> _WHAT THE TASK ASKS_: Among the lines of this listing, count those that include "hmem" and state the count by itself.

> _PROVIDED ENTRIES_:

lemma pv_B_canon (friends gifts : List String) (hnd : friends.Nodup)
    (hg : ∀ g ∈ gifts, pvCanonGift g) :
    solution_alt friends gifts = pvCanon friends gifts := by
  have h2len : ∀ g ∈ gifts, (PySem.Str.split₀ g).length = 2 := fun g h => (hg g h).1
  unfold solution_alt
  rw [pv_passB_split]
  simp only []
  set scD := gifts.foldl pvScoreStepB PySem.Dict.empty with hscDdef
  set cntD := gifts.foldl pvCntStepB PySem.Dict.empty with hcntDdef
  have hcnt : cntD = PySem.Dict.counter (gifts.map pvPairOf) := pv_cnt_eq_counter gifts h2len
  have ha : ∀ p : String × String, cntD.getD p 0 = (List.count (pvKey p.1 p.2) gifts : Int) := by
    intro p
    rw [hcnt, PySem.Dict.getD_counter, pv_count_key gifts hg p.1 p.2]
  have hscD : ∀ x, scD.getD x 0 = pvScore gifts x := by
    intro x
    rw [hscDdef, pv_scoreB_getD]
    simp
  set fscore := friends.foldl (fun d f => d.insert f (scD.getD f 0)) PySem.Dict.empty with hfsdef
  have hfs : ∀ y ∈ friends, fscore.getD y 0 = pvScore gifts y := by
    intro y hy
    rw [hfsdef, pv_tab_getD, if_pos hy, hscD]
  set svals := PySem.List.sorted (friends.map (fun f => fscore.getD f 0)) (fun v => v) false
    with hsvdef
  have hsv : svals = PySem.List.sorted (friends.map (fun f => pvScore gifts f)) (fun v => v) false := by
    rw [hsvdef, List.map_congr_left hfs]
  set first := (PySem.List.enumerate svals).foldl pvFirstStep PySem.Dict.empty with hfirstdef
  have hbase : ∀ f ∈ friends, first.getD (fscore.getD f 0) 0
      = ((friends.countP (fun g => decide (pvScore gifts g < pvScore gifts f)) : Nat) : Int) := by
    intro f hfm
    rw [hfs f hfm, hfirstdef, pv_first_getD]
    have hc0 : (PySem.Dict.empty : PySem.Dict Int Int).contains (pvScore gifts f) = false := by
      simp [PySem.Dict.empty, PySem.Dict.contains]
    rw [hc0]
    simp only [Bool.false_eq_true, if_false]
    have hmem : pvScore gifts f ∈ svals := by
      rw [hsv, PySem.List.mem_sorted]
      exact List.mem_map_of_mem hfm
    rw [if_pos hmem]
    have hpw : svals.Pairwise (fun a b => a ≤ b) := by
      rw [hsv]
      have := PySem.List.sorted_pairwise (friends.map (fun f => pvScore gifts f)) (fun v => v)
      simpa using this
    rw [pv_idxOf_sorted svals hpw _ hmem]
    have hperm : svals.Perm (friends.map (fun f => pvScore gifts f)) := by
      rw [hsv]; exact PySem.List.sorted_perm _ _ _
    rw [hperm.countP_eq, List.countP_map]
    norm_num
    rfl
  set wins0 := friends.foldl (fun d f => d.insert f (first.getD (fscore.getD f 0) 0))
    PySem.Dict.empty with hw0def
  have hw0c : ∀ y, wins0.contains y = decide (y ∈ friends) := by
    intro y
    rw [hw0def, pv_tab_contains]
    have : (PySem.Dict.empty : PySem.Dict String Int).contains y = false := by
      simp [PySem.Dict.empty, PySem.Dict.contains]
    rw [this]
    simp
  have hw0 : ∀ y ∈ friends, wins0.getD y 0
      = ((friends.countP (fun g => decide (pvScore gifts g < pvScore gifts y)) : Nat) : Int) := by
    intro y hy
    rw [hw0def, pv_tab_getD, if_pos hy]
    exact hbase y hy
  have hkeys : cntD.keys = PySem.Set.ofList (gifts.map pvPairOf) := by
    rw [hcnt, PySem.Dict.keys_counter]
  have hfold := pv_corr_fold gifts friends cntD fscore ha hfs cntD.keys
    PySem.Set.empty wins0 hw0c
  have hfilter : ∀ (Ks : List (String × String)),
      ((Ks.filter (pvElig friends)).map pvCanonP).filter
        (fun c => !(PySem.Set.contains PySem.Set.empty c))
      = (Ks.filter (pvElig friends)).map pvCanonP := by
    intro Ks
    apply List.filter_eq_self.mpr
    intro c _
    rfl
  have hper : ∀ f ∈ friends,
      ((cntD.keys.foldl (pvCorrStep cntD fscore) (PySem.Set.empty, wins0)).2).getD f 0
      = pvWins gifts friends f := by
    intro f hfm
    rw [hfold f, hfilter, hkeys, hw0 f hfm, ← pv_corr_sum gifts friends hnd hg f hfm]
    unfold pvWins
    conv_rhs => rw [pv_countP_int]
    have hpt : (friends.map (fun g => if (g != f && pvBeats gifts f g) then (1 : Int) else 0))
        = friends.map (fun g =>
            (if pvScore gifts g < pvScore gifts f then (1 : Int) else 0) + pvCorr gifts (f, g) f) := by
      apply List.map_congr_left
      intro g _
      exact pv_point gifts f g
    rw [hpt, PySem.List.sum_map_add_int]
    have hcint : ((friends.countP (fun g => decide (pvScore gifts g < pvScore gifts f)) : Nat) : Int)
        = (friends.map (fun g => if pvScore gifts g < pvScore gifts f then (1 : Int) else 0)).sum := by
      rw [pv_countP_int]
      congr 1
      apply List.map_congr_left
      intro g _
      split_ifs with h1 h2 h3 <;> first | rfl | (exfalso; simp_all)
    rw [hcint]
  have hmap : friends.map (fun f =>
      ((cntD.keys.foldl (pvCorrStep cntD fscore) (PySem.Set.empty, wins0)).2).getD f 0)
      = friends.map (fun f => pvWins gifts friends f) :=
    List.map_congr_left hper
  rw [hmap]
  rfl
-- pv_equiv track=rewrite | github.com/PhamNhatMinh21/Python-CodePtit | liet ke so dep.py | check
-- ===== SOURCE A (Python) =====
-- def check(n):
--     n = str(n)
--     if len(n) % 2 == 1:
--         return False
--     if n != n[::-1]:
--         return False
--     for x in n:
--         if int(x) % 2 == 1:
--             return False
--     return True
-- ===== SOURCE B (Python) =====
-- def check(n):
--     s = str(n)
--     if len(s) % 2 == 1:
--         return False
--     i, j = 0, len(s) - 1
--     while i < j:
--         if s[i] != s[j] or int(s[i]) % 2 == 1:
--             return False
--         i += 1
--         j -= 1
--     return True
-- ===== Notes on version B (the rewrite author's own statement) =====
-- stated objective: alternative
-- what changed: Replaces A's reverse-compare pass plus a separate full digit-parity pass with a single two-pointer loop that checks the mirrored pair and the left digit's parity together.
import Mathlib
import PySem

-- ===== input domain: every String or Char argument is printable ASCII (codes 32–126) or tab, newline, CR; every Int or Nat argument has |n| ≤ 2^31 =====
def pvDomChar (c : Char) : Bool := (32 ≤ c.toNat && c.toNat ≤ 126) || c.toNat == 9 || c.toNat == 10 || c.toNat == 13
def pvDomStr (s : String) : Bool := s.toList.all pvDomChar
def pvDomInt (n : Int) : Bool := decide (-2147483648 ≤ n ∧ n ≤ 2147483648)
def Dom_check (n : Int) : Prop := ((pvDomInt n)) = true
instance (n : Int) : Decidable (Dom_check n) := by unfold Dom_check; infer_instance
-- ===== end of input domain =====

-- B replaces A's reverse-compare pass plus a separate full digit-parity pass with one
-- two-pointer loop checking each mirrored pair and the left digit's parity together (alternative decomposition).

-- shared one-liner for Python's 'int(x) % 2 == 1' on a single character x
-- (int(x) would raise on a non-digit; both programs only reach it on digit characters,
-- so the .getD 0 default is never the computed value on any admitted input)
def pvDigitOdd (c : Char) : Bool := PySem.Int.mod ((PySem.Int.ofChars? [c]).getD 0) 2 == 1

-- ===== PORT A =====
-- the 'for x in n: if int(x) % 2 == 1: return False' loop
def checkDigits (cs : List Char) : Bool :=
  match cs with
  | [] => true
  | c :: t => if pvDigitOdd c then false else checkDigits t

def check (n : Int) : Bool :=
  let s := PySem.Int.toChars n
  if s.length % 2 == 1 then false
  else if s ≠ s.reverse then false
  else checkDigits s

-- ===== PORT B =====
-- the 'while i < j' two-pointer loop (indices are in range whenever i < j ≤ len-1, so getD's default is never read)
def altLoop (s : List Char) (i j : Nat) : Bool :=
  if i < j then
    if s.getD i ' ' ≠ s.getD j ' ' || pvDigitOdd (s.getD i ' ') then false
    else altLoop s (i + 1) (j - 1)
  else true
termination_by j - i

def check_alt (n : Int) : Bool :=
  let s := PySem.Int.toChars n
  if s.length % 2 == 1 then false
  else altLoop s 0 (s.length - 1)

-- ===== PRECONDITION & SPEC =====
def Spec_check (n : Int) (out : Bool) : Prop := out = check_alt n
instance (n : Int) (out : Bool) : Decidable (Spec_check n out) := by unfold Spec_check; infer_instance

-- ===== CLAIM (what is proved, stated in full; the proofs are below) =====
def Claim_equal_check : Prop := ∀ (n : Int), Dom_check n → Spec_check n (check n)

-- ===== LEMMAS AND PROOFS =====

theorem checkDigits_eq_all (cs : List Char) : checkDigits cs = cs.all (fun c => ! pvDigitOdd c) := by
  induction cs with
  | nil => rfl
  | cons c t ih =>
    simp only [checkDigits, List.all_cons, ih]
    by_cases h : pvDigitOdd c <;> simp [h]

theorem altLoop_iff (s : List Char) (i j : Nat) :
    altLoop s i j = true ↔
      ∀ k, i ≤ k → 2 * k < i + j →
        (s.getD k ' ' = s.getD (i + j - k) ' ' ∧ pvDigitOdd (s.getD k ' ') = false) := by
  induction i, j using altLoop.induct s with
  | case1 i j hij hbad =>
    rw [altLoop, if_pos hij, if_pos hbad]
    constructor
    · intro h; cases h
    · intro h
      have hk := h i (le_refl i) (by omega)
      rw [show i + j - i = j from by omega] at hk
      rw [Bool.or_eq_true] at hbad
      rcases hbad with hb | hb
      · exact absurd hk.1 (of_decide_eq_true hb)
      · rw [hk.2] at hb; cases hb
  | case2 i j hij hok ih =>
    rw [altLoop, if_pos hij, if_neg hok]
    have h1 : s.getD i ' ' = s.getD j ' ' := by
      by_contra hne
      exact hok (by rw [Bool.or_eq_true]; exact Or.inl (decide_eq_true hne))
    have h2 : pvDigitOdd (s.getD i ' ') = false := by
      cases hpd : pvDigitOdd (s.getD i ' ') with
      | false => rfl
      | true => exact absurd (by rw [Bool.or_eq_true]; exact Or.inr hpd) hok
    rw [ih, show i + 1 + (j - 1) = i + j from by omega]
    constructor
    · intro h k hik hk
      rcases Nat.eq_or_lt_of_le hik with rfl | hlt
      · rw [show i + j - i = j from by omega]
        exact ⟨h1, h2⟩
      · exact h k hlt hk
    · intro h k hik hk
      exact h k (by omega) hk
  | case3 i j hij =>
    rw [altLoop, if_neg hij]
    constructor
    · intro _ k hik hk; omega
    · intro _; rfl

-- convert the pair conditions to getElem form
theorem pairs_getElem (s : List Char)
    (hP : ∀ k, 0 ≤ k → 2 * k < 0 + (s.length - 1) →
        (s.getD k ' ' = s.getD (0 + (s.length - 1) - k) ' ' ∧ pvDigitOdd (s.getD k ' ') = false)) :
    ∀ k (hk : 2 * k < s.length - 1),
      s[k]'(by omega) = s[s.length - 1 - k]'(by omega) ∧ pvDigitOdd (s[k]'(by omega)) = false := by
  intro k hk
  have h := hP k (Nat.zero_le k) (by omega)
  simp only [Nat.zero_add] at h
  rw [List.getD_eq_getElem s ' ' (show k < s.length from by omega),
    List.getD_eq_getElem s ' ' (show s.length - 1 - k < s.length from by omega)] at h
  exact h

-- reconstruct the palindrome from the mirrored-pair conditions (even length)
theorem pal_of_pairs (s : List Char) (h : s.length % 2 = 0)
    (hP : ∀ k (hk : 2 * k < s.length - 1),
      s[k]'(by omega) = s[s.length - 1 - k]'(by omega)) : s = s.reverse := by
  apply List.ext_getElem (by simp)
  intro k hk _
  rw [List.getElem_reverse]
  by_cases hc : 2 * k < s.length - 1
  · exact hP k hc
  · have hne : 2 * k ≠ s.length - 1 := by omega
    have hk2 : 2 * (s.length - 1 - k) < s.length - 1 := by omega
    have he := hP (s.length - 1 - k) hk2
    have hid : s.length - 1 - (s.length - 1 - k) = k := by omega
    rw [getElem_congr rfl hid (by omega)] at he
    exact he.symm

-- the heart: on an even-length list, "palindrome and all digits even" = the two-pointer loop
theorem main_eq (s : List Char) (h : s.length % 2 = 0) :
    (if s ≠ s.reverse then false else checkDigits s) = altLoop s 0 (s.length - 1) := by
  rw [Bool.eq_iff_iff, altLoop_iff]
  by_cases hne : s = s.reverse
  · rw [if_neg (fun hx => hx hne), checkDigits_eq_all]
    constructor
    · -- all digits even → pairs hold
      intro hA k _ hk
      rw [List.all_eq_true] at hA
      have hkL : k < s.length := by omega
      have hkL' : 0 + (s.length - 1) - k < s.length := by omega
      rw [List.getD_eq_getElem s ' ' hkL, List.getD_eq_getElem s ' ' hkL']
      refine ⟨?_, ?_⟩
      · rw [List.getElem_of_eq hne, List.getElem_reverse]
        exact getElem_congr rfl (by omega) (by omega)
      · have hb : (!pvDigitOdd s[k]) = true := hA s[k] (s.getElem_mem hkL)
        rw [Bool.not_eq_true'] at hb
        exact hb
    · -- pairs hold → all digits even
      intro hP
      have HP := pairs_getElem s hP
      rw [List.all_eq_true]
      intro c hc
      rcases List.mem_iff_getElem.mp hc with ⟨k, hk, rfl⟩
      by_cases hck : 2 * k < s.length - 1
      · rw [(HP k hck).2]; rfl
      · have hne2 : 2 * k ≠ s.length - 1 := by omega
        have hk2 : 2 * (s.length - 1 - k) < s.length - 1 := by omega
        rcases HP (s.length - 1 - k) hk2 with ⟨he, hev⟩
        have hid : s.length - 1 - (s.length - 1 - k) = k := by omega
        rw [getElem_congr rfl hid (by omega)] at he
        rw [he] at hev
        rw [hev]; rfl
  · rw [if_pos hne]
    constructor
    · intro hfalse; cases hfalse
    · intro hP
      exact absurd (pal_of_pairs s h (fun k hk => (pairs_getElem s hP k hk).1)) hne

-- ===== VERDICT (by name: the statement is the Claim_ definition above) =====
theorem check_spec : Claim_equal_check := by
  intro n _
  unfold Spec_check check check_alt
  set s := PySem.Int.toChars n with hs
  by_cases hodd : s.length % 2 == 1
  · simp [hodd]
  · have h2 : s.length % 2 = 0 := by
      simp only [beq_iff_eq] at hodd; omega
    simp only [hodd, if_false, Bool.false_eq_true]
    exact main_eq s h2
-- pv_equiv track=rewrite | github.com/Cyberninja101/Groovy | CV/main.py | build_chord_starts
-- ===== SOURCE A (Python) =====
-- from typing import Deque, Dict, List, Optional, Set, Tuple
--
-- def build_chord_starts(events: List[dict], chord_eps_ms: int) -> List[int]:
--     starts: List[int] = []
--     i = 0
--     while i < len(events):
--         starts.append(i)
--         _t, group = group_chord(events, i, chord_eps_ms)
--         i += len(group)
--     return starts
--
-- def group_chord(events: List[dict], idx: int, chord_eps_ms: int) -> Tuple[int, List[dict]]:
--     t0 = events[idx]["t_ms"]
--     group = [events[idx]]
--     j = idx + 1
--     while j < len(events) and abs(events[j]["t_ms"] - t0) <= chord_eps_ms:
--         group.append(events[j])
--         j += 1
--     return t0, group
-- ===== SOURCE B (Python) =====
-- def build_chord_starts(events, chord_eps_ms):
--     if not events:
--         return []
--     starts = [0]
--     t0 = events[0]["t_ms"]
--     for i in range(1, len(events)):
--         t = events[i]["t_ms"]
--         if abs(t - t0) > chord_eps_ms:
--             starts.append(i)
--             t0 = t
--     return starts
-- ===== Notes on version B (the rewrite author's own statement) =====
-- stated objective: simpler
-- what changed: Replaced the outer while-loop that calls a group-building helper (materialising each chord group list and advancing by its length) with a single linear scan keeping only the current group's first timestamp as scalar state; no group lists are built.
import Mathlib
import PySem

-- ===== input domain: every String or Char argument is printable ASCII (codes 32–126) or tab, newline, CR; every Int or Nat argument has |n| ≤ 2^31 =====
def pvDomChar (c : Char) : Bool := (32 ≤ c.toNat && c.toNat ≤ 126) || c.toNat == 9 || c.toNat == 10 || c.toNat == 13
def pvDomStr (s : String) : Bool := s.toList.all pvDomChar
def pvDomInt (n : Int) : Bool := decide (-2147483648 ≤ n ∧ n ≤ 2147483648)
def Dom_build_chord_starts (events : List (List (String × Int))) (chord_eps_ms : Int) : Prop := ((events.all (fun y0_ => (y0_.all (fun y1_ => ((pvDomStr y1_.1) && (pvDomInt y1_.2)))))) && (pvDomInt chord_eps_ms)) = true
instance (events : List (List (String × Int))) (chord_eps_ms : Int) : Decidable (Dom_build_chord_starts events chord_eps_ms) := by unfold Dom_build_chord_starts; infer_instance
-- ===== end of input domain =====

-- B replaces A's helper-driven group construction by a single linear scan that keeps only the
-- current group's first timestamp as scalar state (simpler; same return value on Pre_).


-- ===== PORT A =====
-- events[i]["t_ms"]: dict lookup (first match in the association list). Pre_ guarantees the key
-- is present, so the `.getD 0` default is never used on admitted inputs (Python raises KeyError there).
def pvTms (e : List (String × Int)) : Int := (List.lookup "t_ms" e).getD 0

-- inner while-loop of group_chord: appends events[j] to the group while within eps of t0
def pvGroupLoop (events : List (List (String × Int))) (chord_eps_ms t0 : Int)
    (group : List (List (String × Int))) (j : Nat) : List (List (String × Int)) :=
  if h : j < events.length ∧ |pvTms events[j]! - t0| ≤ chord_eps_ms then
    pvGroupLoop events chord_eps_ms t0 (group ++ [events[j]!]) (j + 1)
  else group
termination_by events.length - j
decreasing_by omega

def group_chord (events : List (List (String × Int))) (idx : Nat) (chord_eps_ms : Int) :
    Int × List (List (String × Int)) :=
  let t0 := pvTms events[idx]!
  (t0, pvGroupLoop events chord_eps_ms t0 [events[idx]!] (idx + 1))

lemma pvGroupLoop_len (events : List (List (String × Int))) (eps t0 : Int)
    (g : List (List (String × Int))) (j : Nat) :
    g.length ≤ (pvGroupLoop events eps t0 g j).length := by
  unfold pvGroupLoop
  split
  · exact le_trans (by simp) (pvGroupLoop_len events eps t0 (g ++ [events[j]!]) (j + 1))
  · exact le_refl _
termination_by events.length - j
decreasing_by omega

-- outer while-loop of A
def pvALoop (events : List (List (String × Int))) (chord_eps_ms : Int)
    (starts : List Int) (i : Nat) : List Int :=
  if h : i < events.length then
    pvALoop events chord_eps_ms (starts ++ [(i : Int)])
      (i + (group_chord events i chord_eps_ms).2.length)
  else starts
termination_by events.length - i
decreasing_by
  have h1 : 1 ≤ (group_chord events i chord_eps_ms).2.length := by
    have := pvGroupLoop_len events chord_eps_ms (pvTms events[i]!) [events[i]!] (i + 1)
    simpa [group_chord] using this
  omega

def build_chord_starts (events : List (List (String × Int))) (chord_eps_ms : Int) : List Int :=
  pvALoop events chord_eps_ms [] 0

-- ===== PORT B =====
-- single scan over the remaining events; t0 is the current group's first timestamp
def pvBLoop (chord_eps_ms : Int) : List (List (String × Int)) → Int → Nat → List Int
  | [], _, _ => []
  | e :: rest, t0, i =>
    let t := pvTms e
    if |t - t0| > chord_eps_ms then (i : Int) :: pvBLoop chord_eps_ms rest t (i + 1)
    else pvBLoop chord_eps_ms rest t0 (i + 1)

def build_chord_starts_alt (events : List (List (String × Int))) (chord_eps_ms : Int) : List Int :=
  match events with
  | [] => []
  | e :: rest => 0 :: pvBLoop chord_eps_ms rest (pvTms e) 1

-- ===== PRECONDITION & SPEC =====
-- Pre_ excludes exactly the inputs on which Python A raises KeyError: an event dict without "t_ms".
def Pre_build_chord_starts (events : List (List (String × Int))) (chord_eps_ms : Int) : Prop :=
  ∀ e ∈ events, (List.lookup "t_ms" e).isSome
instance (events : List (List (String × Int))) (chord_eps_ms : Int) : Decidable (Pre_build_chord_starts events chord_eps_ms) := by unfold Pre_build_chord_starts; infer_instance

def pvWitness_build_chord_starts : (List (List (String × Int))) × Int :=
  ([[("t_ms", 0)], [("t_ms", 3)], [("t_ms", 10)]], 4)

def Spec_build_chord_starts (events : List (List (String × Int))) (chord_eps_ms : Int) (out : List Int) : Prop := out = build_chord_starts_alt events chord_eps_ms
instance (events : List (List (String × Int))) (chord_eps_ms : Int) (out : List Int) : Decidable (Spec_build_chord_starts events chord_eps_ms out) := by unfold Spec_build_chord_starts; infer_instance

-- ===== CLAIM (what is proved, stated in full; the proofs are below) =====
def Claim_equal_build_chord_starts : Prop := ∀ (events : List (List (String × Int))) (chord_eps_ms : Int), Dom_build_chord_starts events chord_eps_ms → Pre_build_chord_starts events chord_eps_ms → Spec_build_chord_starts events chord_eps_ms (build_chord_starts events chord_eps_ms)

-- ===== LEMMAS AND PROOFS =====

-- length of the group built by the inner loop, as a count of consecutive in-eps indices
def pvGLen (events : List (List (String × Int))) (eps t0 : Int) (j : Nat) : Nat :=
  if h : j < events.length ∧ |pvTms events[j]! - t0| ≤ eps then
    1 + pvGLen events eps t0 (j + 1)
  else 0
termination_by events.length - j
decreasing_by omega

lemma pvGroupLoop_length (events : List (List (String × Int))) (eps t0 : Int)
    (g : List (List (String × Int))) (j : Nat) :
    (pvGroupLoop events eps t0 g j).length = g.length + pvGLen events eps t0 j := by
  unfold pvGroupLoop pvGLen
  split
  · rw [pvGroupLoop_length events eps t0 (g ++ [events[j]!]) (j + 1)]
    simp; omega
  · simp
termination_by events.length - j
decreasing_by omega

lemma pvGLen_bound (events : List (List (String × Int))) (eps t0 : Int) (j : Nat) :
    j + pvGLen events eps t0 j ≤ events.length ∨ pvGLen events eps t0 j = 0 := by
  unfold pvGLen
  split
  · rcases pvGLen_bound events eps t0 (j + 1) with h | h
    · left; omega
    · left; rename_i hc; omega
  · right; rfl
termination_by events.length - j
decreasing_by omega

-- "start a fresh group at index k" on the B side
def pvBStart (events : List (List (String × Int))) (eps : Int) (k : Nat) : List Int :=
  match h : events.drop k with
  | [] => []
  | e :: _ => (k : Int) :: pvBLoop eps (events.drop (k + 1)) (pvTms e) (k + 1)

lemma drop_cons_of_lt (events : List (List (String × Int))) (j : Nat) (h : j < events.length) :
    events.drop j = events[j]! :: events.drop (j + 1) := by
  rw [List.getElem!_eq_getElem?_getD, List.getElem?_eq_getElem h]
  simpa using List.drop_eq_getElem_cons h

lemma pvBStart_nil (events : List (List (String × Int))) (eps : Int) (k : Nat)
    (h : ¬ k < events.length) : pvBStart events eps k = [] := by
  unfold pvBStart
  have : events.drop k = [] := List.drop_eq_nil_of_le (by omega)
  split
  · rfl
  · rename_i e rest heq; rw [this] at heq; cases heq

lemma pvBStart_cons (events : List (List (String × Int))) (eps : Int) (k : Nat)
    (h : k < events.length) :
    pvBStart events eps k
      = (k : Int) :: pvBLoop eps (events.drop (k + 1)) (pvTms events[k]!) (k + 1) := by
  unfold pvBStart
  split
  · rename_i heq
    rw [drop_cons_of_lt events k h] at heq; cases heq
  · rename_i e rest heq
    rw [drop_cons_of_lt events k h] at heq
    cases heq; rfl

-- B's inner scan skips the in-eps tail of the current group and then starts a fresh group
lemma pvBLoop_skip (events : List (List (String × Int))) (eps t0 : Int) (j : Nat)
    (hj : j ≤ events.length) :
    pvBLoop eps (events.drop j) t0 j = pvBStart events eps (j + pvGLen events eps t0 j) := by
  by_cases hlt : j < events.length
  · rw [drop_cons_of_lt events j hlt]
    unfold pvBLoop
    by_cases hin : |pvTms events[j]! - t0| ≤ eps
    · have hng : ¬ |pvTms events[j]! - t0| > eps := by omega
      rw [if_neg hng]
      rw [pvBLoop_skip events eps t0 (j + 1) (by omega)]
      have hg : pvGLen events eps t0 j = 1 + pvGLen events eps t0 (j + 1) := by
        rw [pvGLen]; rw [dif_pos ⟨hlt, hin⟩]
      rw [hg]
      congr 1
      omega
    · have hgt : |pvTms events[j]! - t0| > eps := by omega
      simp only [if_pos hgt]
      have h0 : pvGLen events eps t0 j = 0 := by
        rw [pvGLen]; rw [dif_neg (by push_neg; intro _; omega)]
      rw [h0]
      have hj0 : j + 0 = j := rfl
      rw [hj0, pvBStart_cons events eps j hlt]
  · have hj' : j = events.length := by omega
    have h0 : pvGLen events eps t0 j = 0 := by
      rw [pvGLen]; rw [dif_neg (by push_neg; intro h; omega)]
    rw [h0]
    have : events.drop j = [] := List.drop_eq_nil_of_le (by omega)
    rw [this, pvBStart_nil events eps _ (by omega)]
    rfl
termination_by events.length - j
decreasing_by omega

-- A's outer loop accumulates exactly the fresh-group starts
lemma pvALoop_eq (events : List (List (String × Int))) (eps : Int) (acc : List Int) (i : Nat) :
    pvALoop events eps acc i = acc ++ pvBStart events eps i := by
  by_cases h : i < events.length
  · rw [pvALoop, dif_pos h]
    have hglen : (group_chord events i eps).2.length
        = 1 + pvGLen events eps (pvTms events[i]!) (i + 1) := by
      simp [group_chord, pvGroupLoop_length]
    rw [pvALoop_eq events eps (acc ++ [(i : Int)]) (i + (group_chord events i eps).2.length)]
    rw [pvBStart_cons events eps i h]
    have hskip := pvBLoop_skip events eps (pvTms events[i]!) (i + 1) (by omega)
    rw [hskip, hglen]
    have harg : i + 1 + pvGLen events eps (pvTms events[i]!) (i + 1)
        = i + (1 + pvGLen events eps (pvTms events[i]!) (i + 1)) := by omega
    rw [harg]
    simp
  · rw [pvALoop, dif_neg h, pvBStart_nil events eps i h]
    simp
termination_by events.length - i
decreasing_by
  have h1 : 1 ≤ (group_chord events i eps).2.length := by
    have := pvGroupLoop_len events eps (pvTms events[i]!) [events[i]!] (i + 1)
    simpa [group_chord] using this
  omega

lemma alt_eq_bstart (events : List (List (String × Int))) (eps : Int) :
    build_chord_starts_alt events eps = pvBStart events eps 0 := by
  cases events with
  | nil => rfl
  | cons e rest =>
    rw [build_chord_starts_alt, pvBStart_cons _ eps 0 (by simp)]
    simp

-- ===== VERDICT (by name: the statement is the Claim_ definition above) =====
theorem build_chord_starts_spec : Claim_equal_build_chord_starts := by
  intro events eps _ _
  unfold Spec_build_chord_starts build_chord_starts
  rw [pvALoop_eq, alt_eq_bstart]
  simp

> _SOLUTION TO THE PROBLEM_: 3